The user interface of the application should provide the following options:
allows the user to clear the index completely
allows the user to parse the corpus and populate index OR open a persistence file.
allow the user to enter a properly formatted Boolean query (as described above).
The results should display the article’s identifying/important information such as title, authors (at least the first), publication, date published. The result set shown to the user need not contain any more than the top 15 ranked articles. If you’d like to show more, you may wish to paginate.
The user should be allowed to choose one of the articles from the result set above and have the first ~300 words of the article printed.
Helpful Hint: that the query terms should have stop words removed and stemmed before querying the index.
Print basic statistics of the search engine including:
Total number of individual articles indexed
Average number of words indexed per article (after removal of stop words)
Total number of unique words indexed (after stop word removal). Essentially, the number of nodes in the AVL Tree.
Total number of unique Authors.
Top 50 most frequent words (after removal of stop words)

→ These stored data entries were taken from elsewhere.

-- pv_equiv track=rewrite | github.com/GundalaNikhil/DSA | dsa-problems/verify_recursion_testcases_part2.py | can_reach_target_editorial
-- ===== SOURCE A (Python) =====
-- def can_reach_target_editorial(arr, k, target):
--     """Check if target is reachable by negating at most k elements."""
--     n = len(arr)
--
--     # Try all combinations of negations
--     for mask in range(1 << n):
--         if bin(mask).count('1') > k:
--             continue
--
--         temp_sum = sum(arr[i] if not (mask & (1 << i)) else -arr[i] for i in range(n))
--         if temp_sum == target:
--             return "YES"
--
--     return "NO"
-- ===== SOURCE B (Python) =====
-- def can_reach_target_editorial(arr, k, target):
--     """Check if target is reachable by negating at most k elements."""
--     if k < 0:
--         return "NO"
--
--     def go(rest, budget, t):
--         # remaining target t must be produced from `rest` using <= budget negations
--         if not rest:
--             return t == 0
--         x = rest[0]
--         return go(rest[1:], budget, t - x) or (budget > 0 and go(rest[1:], budget - 1, t + x))
--
--     return "YES" if go(arr, k, target) else "NO"
-- ===== Notes on version B (the rewrite author's own statement) =====
-- stated objective: alternative
-- what changed: Replaces the exhaustive enumeration of all 2^n bitmasks (with a per-mask bin()-string popcount and an O(n) indexed re-summation) by a direct recursion over the list that branches on keep/negate per element, carrying the remaining negation budget and remaining target.
import Mathlib
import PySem

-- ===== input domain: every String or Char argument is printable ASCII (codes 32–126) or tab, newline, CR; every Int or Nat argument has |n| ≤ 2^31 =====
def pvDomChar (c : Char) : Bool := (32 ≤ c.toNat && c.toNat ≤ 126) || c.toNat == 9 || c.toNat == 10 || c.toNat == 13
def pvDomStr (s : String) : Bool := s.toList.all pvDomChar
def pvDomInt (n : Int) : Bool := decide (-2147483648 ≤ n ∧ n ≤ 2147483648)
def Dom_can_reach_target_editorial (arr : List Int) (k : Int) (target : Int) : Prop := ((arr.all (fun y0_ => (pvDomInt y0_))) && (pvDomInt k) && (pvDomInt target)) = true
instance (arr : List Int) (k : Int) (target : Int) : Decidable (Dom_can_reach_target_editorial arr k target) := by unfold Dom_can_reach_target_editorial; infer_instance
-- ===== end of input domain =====

-- B replaces A's enumeration of all 2^n bitmasks by a keep/negate recursion over the list
-- carrying the remaining negation budget (objective: alternative algorithm).

-- ===== PORT A =====
-- temp_sum = sum(arr[i] if not (mask & (1 << i)) else -arr[i] for i in range(n));
-- indices i run over range(n) with n = len(arr), so pyGetD's default is never used.
def pvSignedSum (arr : List Int) (mask : Int) (n : Nat) : Int :=
  (PySem.List.pyRange 0 n 1).foldl
    (fun acc i =>
      acc + (if PySem.Int.band mask ((1 : Int) <<< i.toNat) = 0
             then PySem.List.pyGetD arr i 0 else -(PySem.List.pyGetD arr i 0))) 0

-- the `for mask in range(1 << n)` loop with its two early-`continue`/`return` branches
def pvALoop (arr : List Int) (k target : Int) (n : Nat) : List Int → String
  | [] => "NO"
  | m :: ms =>
    if (PySem.Str.count (PySem.Int.pyBin m) "1" : Int) > k then pvALoop arr k target n ms
    else if pvSignedSum arr m n = target then "YES"
    else pvALoop arr k target n ms

def can_reach_target_editorial (arr : List Int) (k : Int) (target : Int) : String :=
  pvALoop arr k target arr.length (PySem.List.pyRange 0 ((1 : Int) <<< arr.length) 1)

-- ===== PORT B =====
def pvGo : List Int → Int → Int → Bool
  | [], _, t => t == 0
  | x :: rest, budget, t =>
    pvGo rest budget (t - x) || (decide (budget > 0) && pvGo rest (budget - 1) (t + x))

def can_reach_target_editorial_alt (arr : List Int) (k : Int) (target : Int) : String :=
  if k < 0 then "NO"
  else if pvGo arr k target then "YES" else "NO"

-- ===== PRECONDITION & SPEC =====
def Spec_can_reach_target_editorial (arr : List Int) (k : Int) (target : Int) (out : String) : Prop := out = can_reach_target_editorial_alt arr k target
instance (arr : List Int) (k : Int) (target : Int) (out : String) : Decidable (Spec_can_reach_target_editorial arr k target out) := by unfold Spec_can_reach_target_editorial; infer_instance

-- ===== CLAIM (what is proved, stated in full; the proofs are below) =====
def Claim_equal_can_reach_target_editorial : Prop := ∀ (arr : List Int) (k : Int) (target : Int), Dom_can_reach_target_editorial arr k target → Spec_can_reach_target_editorial arr k target (can_reach_target_editorial arr k target)


-- ===== LEMMAS AND PROOFS =====

-- signed sum selected by the low bits of a Nat mask (the common mathematical shape)
def pvMSum : List Int → Nat → Int
  | [], _ => 0
  | x :: r, m => (if m % 2 = 1 then -x else x) + pvMSum r (m / 2)

-- `Chars.count` with a one-character needle is `List.count`
theorem pv_count_go_singleton (c : Char) (l : List Char) (fuel acc : Nat)
    (h : l.length ≤ fuel) :
    PySem.Chars.count.go [c] fuel l acc = acc + l.count c := by
  induction l generalizing fuel acc with
  | nil => cases fuel <;> simp [PySem.Chars.count.go]
  | cons a t ih =>
    cases fuel with
    | zero => simp at h
    | succ f =>
      rw [PySem.Chars.count.go]
      by_cases hc : c = a
      · subst hc
        simp only [List.isPrefixOf, BEq.rfl, Bool.true_and, if_pos]
        rw [List.length_singleton, List.drop_one, List.tail_cons,
          ih f (acc + 1) (by simpa using h)]
        simp
        omega
      · have hbe : (c == a) = false := by simp [hc]
        simp only [List.isPrefixOf, hbe, Bool.false_and, if_neg, Bool.false_eq_true,
          not_false_iff]
        rw [ih f acc (by simpa using h)]
        simp [Ne.symm hc]

theorem pv_count_singleton (c : Char) (l : List Char) :
    PySem.Chars.count l [c] = l.count c := by
  simpa [PySem.Chars.count] using pv_count_go_singleton c l l.length 0 le_rfl

-- counting '1' digits of a binary rendering is bitCount
theorem pv_digits_count (m : Nat) :
    (Nat.toDigits 2 m).count '1' = PySem.Int.bitCount (m : Int) := by
  induction m using Nat.strong_induction_on with
  | _ m ih =>
    by_cases h : m < 2
    · interval_cases m <;> decide
    · rw [Nat.toDigits_of_base_le (by norm_num) (by omega),
        PySem.Int.bitCount_natCast (by omega)]
      rw [List.count_append, ih (m / 2) (by omega)]
      have h2 : m % 2 = 0 ∨ m % 2 = 1 := by omega
      rcases h2 with h2 | h2 <;> simp [h2, Nat.digitChar] <;> omega

theorem pv_pybin_count (m : Nat) :
    PySem.Str.count (PySem.Int.pyBin (m : Int)) "1" = PySem.Int.bitCount (m : Int) := by
  rw [PySem.Str.count_eq, PySem.Int.toList_pyBin]
  have h0b : PySem.Int.toBinChars0b (m : Int) = '0' :: 'b' :: Nat.toDigits 2 m := by
    simp [PySem.Int.toBinChars0b]
  have h1 : ("1" : String).toList = ['1'] := by decide
  rw [h0b, h1, pv_count_singleton]
  simp [pv_digits_count]

-- the testBit sum that both A's generator and pvMSum compute
theorem pv_msum_eq_sum (arr : List Int) (m : Nat) :
    ((List.range arr.length).map
      (fun j => if m.testBit j then -(arr.getD j 0) else arr.getD j 0)).sum = pvMSum arr m := by
  induction arr generalizing m with
  | nil => simp [pvMSum]
  | cons x r ih =>
    rw [List.length_cons, List.range_succ_eq_map]
    simp only [List.map_cons, List.map_map, List.sum_cons, Function.comp_def,
      Nat.succ_eq_add_one, List.getD_cons_succ, List.getD_cons_zero, Nat.testBit_succ,
      Nat.testBit_zero]
    rw [ih (m / 2)]
    by_cases hp : m % 2 = 1 <;> simp [pvMSum, hp]

-- A's generator sum equals the recursive signed sum
theorem pv_signedSum_eq (arr : List Int) (m : Nat) :
    pvSignedSum arr (m : Int) arr.length = pvMSum arr m := by
  unfold pvSignedSum
  rw [PySem.List.pyRange_one, PySem.List.foldl_add]
  simp only [List.map_map, zero_add, Int.sub_zero, Int.toNat_natCast, Function.comp_def]
  rw [← pv_msum_eq_sum arr m]
  congr 1
  apply List.map_congr_left
  intro j _
  have hband : PySem.Int.band (m : Int) ((1 : Int) <<< ((j : Nat) : Int)) = ((m &&& 2 ^ j : Nat) : Int) := by
    rw [Int.one_shiftLeft, PySem.Int.band_natCast]
  have hget : PySem.List.pyGetD arr ((j : Nat) : Int) 0 = arr.getD j 0 := by
    simp
  simp only [hband, hget, Nat.and_two_pow]
  by_cases hbit : m.testBit j <;> simp [hbit]

-- characterisation of A's loop
theorem pv_aloop_char (arr : List Int) (k target : Int) (n : Nat) (ms : List Int) :
    pvALoop arr k target n ms =
      (if ∃ m ∈ ms, ¬((PySem.Str.count (PySem.Int.pyBin m) "1" : Int) > k) ∧ pvSignedSum arr m n = target
       then "YES" else "NO") := by
  induction ms with
  | nil => simp [pvALoop]
  | cons m ms ih =>
    rw [pvALoop]
    by_cases h1 : (PySem.Str.count (PySem.Int.pyBin m) "1" : Int) > k
    · rw [if_pos h1, ih]
      by_cases h2 : ∃ m' ∈ ms, ¬((PySem.Str.count (PySem.Int.pyBin m') "1" : Int) > k) ∧ pvSignedSum arr m' n = target
      · rw [if_pos h2, if_pos]
        obtain ⟨m', hm', hc⟩ := h2
        exact ⟨m', List.mem_cons_of_mem _ hm', hc⟩
      · rw [if_neg h2, if_neg]
        rintro ⟨m', hm', hc⟩
        rcases List.mem_cons.mp hm' with rfl | hm'
        · exact hc.1 h1
        · exact h2 ⟨m', hm', hc⟩
    · rw [if_neg h1]
      by_cases h2 : pvSignedSum arr m n = target
      · rw [if_pos h2, if_pos ⟨m, List.mem_cons_self, h1, h2⟩]
      · rw [if_neg h2, ih]
        by_cases h3 : ∃ m' ∈ ms, ¬((PySem.Str.count (PySem.Int.pyBin m') "1" : Int) > k) ∧ pvSignedSum arr m' n = target
        · rw [if_pos h3, if_pos]
          obtain ⟨m', hm', hc⟩ := h3
          exact ⟨m', List.mem_cons_of_mem _ hm', hc⟩
        · rw [if_neg h3, if_neg]
          rintro ⟨m', hm', hc⟩
          rcases List.mem_cons.mp hm' with rfl | hm'
          · exact h2 hc.2
          · exact h3 ⟨m', hm', hc⟩

theorem pv_bc_double (m : Nat) :
    PySem.Int.bitCount ((2 * m : Nat) : Int) = PySem.Int.bitCount (m : Int) := by
  rcases Nat.eq_zero_or_pos m with rfl | hm
  · simp
  · rw [PySem.Int.bitCount_natCast (by omega)]
    have : 2 * m % 2 = 0 := by omega
    rw [this]
    have : 2 * m / 2 = m := by omega
    rw [this]
    omega

theorem pv_bc_double_one (m : Nat) :
    PySem.Int.bitCount ((2 * m + 1 : Nat) : Int) = PySem.Int.bitCount (m : Int) + 1 := by
  rw [PySem.Int.bitCount_natCast (by omega)]
  have h1 : (2 * m + 1) % 2 = 1 := by omega
  have h2 : (2 * m + 1) / 2 = m := by omega
  rw [h1, h2]; omega

-- characterisation of B's recursion
theorem pv_go_char (arr : List Int) (b t : Int) (hb : 0 ≤ b) :
    pvGo arr b t = true ↔
      ∃ m : Nat, m < 2 ^ arr.length ∧ (PySem.Int.bitCount (m : Int) : Int) ≤ b ∧ pvMSum arr m = t := by
  induction arr generalizing b t with
  | nil =>
    simp only [pvGo, List.length_nil, pow_zero, Nat.lt_one_iff, beq_iff_eq]
    constructor
    · rintro rfl
      exact ⟨0, rfl, by simpa using hb, rfl⟩
    · rintro ⟨m, rfl, _, hs⟩
      simpa [pvMSum] using hs.symm
  | cons x r ih =>
    rw [pvGo]
    constructor
    · intro h
      rw [Bool.or_eq_true] at h
      rcases h with h1 | h2
      · obtain ⟨m, hm, hbc, hs⟩ := (ih b (t - x) hb).mp h1
        refine ⟨2 * m, by rw [List.length_cons, pow_succ]; omega, ?_, ?_⟩
        · rwa [pv_bc_double]
        · show (if 2 * m % 2 = 1 then -x else x) + pvMSum r (2 * m / 2) = t
          have e1 : 2 * m % 2 = 0 := by omega
          have e2 : 2 * m / 2 = m := by omega
          rw [e1, e2, if_neg (by omega), hs]; ring
      · rw [Bool.and_eq_true] at h2
        obtain ⟨hpos, h2'⟩ := h2
        have hpos' : 0 < b := of_decide_eq_true hpos
        obtain ⟨m, hm, hbc, hs⟩ := (ih (b - 1) (t + x) (by omega)).mp h2'
        refine ⟨2 * m + 1, by rw [List.length_cons, pow_succ]; omega, ?_, ?_⟩
        · rw [pv_bc_double_one]; push_cast; omega
        · show (if (2 * m + 1) % 2 = 1 then -x else x) + pvMSum r ((2 * m + 1) / 2) = t
          have e1 : (2 * m + 1) % 2 = 1 := by omega
          have e2 : (2 * m + 1) / 2 = m := by omega
          rw [e1, e2, if_pos rfl, hs]; ring
    · rintro ⟨m, hm, hbc, hs⟩
      have hm2 : m / 2 < 2 ^ r.length := by
        rw [List.length_cons, pow_succ] at hm; omega
      have hdec : m = 2 * (m / 2) + m % 2 := by omega
      by_cases hp : m % 2 = 1
      · rw [Bool.or_eq_true]; right
        have hbc' : PySem.Int.bitCount (m : Int) = PySem.Int.bitCount ((m / 2 : Nat) : Int) + 1 := by
          conv_lhs => rw [hdec, hp]
          exact pv_bc_double_one (m / 2)
        have hbpos : 0 < b := by rw [hbc'] at hbc; push_cast at hbc; omega
        rw [Bool.and_eq_true]
        refine ⟨decide_eq_true hbpos, ?_⟩
        apply (ih (b - 1) (t + x) (by omega)).mpr
        refine ⟨m / 2, hm2, by rw [hbc'] at hbc; push_cast at hbc ⊢; omega, ?_⟩
        have := hs
        rw [show pvMSum (x :: r) m = (if m % 2 = 1 then -x else x) + pvMSum r (m / 2) from rfl, hp] at this
        simp at this
        omega
      · rw [Bool.or_eq_true]; left
        have hp0 : m % 2 = 0 := by omega
        have hbc' : PySem.Int.bitCount (m : Int) = PySem.Int.bitCount ((m / 2 : Nat) : Int) := by
          conv_lhs => rw [hdec, hp0]
          simpa using pv_bc_double (m / 2)
        apply (ih b (t - x) hb).mpr
        refine ⟨m / 2, hm2, by rw [hbc'] at hbc; exact hbc, ?_⟩
        have := hs
        rw [show pvMSum (x :: r) m = (if m % 2 = 1 then -x else x) + pvMSum r (m / 2) from rfl, hp0] at this
        simp at this
        omega

-- ===== VERDICT (by name: the statement is the Claim_ definition above) =====
theorem can_reach_target_editorial_spec : Claim_equal_can_reach_target_editorial := by
  intro arr k target _
  unfold Spec_can_reach_target_editorial can_reach_target_editorial can_reach_target_editorial_alt
  rw [pv_aloop_char]
  have hpow : (1 : Int) <<< arr.length = ((2 ^ arr.length : Nat) : Int) := by
    first
    | exact Int.one_shiftLeft _
    | (rw [Int.shiftLeft_eq']; ring)
  by_cases hk : k < 0
  · rw [if_pos hk, if_neg]
    rintro ⟨m, _, hcnt, _⟩
    have h0 := Int.natCast_nonneg (PySem.Str.count (PySem.Int.pyBin m) "1")
    omega
  · rw [if_neg hk]
    have hk' : 0 ≤ k := by omega
    have key : (∃ m ∈ PySem.List.pyRange 0 ((1 : Int) <<< arr.length) 1,
        ¬((PySem.Str.count (PySem.Int.pyBin m) "1" : Int) > k) ∧
        pvSignedSum arr m arr.length = target) ↔ pvGo arr k target = true := by
      rw [pv_go_char arr k target hk']
      constructor
      · rintro ⟨m, hmem, hcnt, hsum⟩
        rw [PySem.List.mem_pyRange_one] at hmem
        obtain ⟨h0, hlt⟩ := hmem
        rw [hpow] at hlt
        have hmn : m = ((m.toNat : Nat) : Int) := (Int.toNat_of_nonneg h0).symm
        rw [hmn] at hcnt hsum
        rw [pv_pybin_count] at hcnt
        rw [pv_signedSum_eq] at hsum
        exact ⟨m.toNat, by omega, by omega, hsum⟩
      · rintro ⟨mn, hlt, hbc, hsum⟩
        refine ⟨(mn : Int), ?_, ?_, ?_⟩
        · rw [PySem.List.mem_pyRange_one, hpow]
          constructor
          · exact Int.natCast_nonneg mn
          · exact_mod_cast hlt
        · rw [pv_pybin_count]; omega
        · rw [pv_signedSum_eq]; exact hsum
    by_cases hg : pvGo arr k target = true
    · rw [if_pos (key.mpr hg), hg]
      rfl
    · rw [if_neg (fun hc => hg (key.mp hc)), if_neg (by simpa using hg)]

Any other options you deem appropriate and useful.
Document Data Set
The dataset can be found at https://www.kaggle.com/allen-institute-for-ai/CORD-19-research-challenge
Mechanics of Implementation
Some things to note:
This project must be implemented using an object-oriented design methodology.
You are free to use as much of the C++ standard library as you would like. In fact, I encourage you to make generous use of it. You may use other libraries as well except for the caveat below.
You must implement your own version of an AVL tree and Hash Table (the storage data structures for the index).
For the Hash Table, you can use a publically available hash function.
You are free to use any library you can find to parse JSON.
All of your code must be properly documented and formatted
Each class should be separated into interface and implementation (.h and .cpp) files unless templated.
Each file should have appropriate header comments to include owner of the class and a history of updates/modifications to the class.